Showing posts with label 8 weeks pregnant. Show all posts
Showing posts with label 8 weeks pregnant. Show all posts
Sunday, 29 May 2016
10 Weeks Pregnant - Baby Number 2.
Due Date:
Still 01 November 2016
Symptoms:
To be honest, this week hasn't been too bad. On Monday, I was sick before work and I felt pretty rubbish all day, well in to the evening. Alfie had been poorly with a cough and cold and had been up quite a lot in the night and ended up in our bed, so I was extremely tired, which I think made the sickness worse.

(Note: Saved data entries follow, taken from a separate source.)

-- pv_equiv track=rewrite | github.com/Glen02lee/PPS_solved | 3주차/1번째 제출/A152_이민석_20250121.py | max_stair_score
-- ===== SOURCE A (Python) =====
-- def max_stair_score(n, score):
--     if n == 1:
--         return score[0]
--     if n == 2:
--         return score[0] + score[1]
--
--     dp = [0] * n
--     dp[0] = score[0]
--     dp[1] = score[0] + score[1]
--     dp[2] = max(score[0] + score[2], score[1] + score[2])
--
--     # DP
--     for i in range(3, n):
--         dp[i] = max(dp[i-2] + score[i], dp[i-3] + score[i-1] + score[i])
--
--     return dp[-1]
-- ===== SOURCE B (Python) =====
-- def max_stair_score(n, score):
--     # Complementary formulation: instead of maximizing the stepped stairs,
--     # subtract from the total of the first n stairs the minimum total of
--     # skipped stairs (g[i] = cheapest valid skip pattern whose last skip is
--     # stair i; consecutive skips are 2 or 3 apart, the last skip lies on
--     # stair n-3 or n-2).
--     if n == 1:
--         return score[0]
--     if n == 2:
--         return score[0] + score[1]
--     g = list(score[:3]) + [0] * (n - 3)
--     for i in range(3, n - 1):
--         g[i] = score[i] + min(g[i - 2], g[i - 3])
--     return sum(score[:n]) - min(g[n - 3], g[n - 2])
-- ===== Notes on version B (the rewrite author's own statement) =====
-- stated objective: alternative
-- what changed: Replaces the maximizing dp over stepped stairs (dp[i]=max(dp[i-2]+s[i],dp[i-3]+s[i-1]+s[i])) by the complementary formulation: the total of the first n stairs minus a minimizing dp over the SKIPPED stairs (g[i]=s[i]+min(g[i-2],g[i-3]), answer = sum - min(g[n-3],g[n-2])).
import Mathlib
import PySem

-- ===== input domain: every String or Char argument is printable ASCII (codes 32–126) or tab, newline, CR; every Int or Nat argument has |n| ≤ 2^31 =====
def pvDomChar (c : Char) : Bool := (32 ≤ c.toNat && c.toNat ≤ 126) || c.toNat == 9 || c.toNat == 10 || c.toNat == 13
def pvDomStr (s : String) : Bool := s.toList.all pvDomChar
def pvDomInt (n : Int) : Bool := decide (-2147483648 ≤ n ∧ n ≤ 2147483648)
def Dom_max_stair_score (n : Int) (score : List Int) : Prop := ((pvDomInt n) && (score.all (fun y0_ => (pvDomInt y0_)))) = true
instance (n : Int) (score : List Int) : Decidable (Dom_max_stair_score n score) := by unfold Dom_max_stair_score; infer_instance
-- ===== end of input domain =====

-- B replaces A's maximizing dp over the stepped stairs by the complementary
-- formulation: total of the first n stairs minus a minimizing dp over the
-- SKIPPED stairs; equivalence proved on Pre_.

-- ===== PORT A =====
-- score[i] with a default; exact under Pre_ (all indices read are in range there)
def pvS (score : List Int) (i : Int) : Int := PySem.List.pyGetD score i 0

-- body of A's 'for i in range(3, n)' loop: dp[i] = max(dp[i-2]+score[i], dp[i-3]+score[i-1]+score[i])
def pvStepA (score : List Int) (dp : List Int) (i : Int) : List Int :=
  PySem.List.pySetD dp i
    (max (PySem.List.pyGetD dp (i-2) 0 + pvS score i)
         (PySem.List.pyGetD dp (i-3) 0 + pvS score (i-1) + pvS score i))

def max_stair_score (n : Int) (score : List Int) : Int :=
  if n = 1 then pvS score 0
  else if n = 2 then pvS score 0 + pvS score 1
  else
    let dp := PySem.List.pyRepeat [(0 : Int)] n
    let dp := PySem.List.pySetD dp 0 (pvS score 0)
    let dp := PySem.List.pySetD dp 1 (pvS score 0 + pvS score 1)
    let dp := PySem.List.pySetD dp 2 (max (pvS score 0 + pvS score 2) (pvS score 1 + pvS score 2))
    let dp := (PySem.List.pyRange 3 n 1).foldl (pvStepA score) dp
    PySem.List.pyGetD dp (-1) 0

-- ===== PORT B =====
-- body of B's loop: g[i] = score[i] + min(g[i-2], g[i-3])
def pvStepB (score : List Int) (g : List Int) (i : Int) : List Int :=
  PySem.List.pySetD g i
    (pvS score i + min (PySem.List.pyGetD g (i-2) 0) (PySem.List.pyGetD g (i-3) 0))

def max_stair_score_alt (n : Int) (score : List Int) : Int :=
  if n = 1 then pvS score 0
  else if n = 2 then pvS score 0 + pvS score 1
  else
    let g := PySem.List.slice score none (some 3) ++ PySem.List.pyRepeat [(0 : Int)] (n - 3)
    let g := (PySem.List.pyRange 3 (n - 1) 1).foldl (pvStepB score) g
    (PySem.List.slice score none (some n)).sum
      - min (PySem.List.pyGetD g (n - 3) 0) (PySem.List.pyGetD g (n - 2) 0)

-- ===== PRECONDITION & SPEC =====
-- exactly where A returns: for n ≤ 0 A hits an IndexError (dp[0] on an empty dp),
-- and for n > len(score) it reads score[n-1] out of range
def Pre_max_stair_score (n : Int) (score : List Int) : Prop :=
  1 ≤ n ∧ n ≤ (score.length : Int)
instance (n : Int) (score : List Int) : Decidable (Pre_max_stair_score n score) := by
  unfold Pre_max_stair_score; infer_instance

def pvWitness_max_stair_score : Int × List Int := (5, [3, -2, 7, 1, 4])

def Spec_max_stair_score (n : Int) (score : List Int) (out : Int) : Prop := out = max_stair_score_alt n score
instance (n : Int) (score : List Int) (out : Int) : Decidable (Spec_max_stair_score n score out) := by unfold Spec_max_stair_score; infer_instance

-- ===== CLAIM (what is proved, stated in full; the proofs are below) =====
def Claim_equal_max_stair_score : Prop := ∀ (n : Int) (score : List Int), Dom_max_stair_score n score → Pre_max_stair_score n score → Spec_max_stair_score n score (max_stair_score n score)

-- ===== LEMMAS AND PROOFS =====

-- score[k] at a Nat index (proof-side view of pvS)
def pvSN (score : List Int) (k : Nat) : Int := pvS score (k : Int)

-- reference value of A's dp[k]
def pvG (score : List Int) : Nat → Int
  | 0 => pvSN score 0
  | 1 => pvSN score 0 + pvSN score 1
  | 2 => max (pvSN score 0 + pvSN score 2) (pvSN score 1 + pvSN score 2)
  | (k+3) => max (pvG score (k+1) + pvSN score (k+3))
                 (pvG score k + pvSN score (k+2) + pvSN score (k+3))

-- reference value of B's g[k]: cheapest skip pattern ending with a skip at k
def pvM (score : List Int) : Nat → Int
  | 0 => pvSN score 0
  | 1 => pvSN score 1
  | 2 => pvSN score 2
  | (k+3) => pvSN score (k+3) + min (pvM score (k+1)) (pvM score k)

-- prefix sum score[0] + … + score[k]
def pvPS (score : List Int) (k : Nat) : Int := (score.take (k+1)).sum

lemma pvSN_getD (score : List Int) (k : Nat) : pvSN score k = score.getD k 0 := by
  simp [pvSN, pvS, PySem.List.pyGetD_natCast]

lemma pvPS_succ (score : List Int) (k : Nat) :
    pvPS score (k+1) = pvPS score k + pvSN score (k+1) := by
  rw [pvPS, pvPS, List.take_add_one, List.sum_append, pvSN_getD, List.getD]
  cases h : score[k+1]? <;> simp [h]

lemma pvPS_zero (score : List Int) : pvPS score 0 = pvSN score 0 := by
  rw [pvPS, pvSN_getD]
  cases score <;> simp [List.getD]


lemma pvDual (score : List Int) : ∀ m : Nat,
    pvG score (m+2) = pvPS score (m+2) - min (pvM score (m+1)) (pvM score m) := by
  intro m
  induction m using Nat.strong_induction_on with
  | _ m ih =>
    match m with
    | 0 =>
      show pvG score 2 = pvPS score 2 - min (pvM score 1) (pvM score 0)
      have h1 : pvPS score 1 = pvPS score 0 + pvSN score 1 := pvPS_succ score 0
      have h2 : pvPS score 2 = pvPS score 1 + pvSN score 2 := pvPS_succ score 1
      have h0 : pvPS score 0 = pvSN score 0 := pvPS_zero score
      have eg : pvG score 2 = max (pvSN score 0 + pvSN score 2) (pvSN score 1 + pvSN score 2) := rfl
      have em1 : pvM score 1 = pvSN score 1 := rfl
      have em0 : pvM score 0 = pvSN score 0 := rfl
      omega
    | 1 =>
      show pvG score 3 = pvPS score 3 - min (pvM score 2) (pvM score 1)
      have h1 : pvPS score 1 = pvPS score 0 + pvSN score 1 := pvPS_succ score 0
      have h2 : pvPS score 2 = pvPS score 1 + pvSN score 2 := pvPS_succ score 1
      have h3 : pvPS score 3 = pvPS score 2 + pvSN score 3 := pvPS_succ score 2
      have h0 : pvPS score 0 = pvSN score 0 := pvPS_zero score
      have eg : pvG score 3 = max ((pvSN score 0 + pvSN score 1) + pvSN score 3)
          (pvSN score 0 + pvSN score 2 + pvSN score 3) := rfl
      have em2 : pvM score 2 = pvSN score 2 := rfl
      have em1 : pvM score 1 = pvSN score 1 := rfl
      omega
    | 2 =>
      show pvG score 4 = pvPS score 4 - min (pvM score 3) (pvM score 2)
      have h1 : pvPS score 1 = pvPS score 0 + pvSN score 1 := pvPS_succ score 0
      have h2 : pvPS score 2 = pvPS score 1 + pvSN score 2 := pvPS_succ score 1
      have h3 : pvPS score 3 = pvPS score 2 + pvSN score 3 := pvPS_succ score 2
      have h4 : pvPS score 4 = pvPS score 3 + pvSN score 4 := pvPS_succ score 3
      have h0 : pvPS score 0 = pvSN score 0 := pvPS_zero score
      have eg : pvG score 4 = max ((max (pvSN score 0 + pvSN score 2) (pvSN score 1 + pvSN score 2)) + pvSN score 4)
          ((pvSN score 0 + pvSN score 1) + pvSN score 3 + pvSN score 4) := rfl
      have em3 : pvM score 3 = pvSN score 3 + min (pvSN score 1) (pvSN score 0) := rfl
      have em2 : pvM score 2 = pvSN score 2 := rfl
      omega
    | (k+3) =>
      show pvG score (k+5) = pvPS score (k+5) - min (pvM score (k+4)) (pvM score (k+3))
      have i1 : pvG score (k+3) = pvPS score (k+3) - min (pvM score (k+2)) (pvM score (k+1)) :=
        ih (k+1) (by omega)
      have i2 : pvG score (k+2) = pvPS score (k+2) - min (pvM score (k+1)) (pvM score k) :=
        ih k (by omega)
      have h3 : pvPS score (k+3) = pvPS score (k+2) + pvSN score (k+3) := pvPS_succ score (k+2)
      have h4 : pvPS score (k+4) = pvPS score (k+3) + pvSN score (k+4) := pvPS_succ score (k+3)
      have h5 : pvPS score (k+5) = pvPS score (k+4) + pvSN score (k+5) := pvPS_succ score (k+4)
      have eg : pvG score (k+5) = max (pvG score (k+3) + pvSN score (k+5))
          (pvG score (k+2) + pvSN score (k+4) + pvSN score (k+5)) := rfl
      have em1 : pvM score (k+4) = pvSN score (k+4) + min (pvM score (k+2)) (pvM score (k+1)) := rfl
      have em2 : pvM score (k+3) = pvSN score (k+3) + min (pvM score (k+1)) (pvM score k) := rfl
      omega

I'm still feeling really tired and I'm totally off food still, but I'm just relieved not to have suffered too badly with sickness this week and having a few days with no sickness has been a welcome break.
How is baby?
The baby's heart is now fully formed and it's heart will be beating two or three times faster than mine. The jaw is also starting to form, with all the milk teeth, which we won't start to see until around 6 months old. Fingers and toes are no longer webbed and the baby can move it's arms from the wrist and will be able to make little jerky movements. Amazing.
How I'm feeling?
Honestly? Not great. I remember reading a post by my lovely blogging friend Charlotte, before I was pregnant, where she talks about how grateful she is to be pregnant, but how hard she's finding it (you can read the post here) and I can totally relate to how she was feeling.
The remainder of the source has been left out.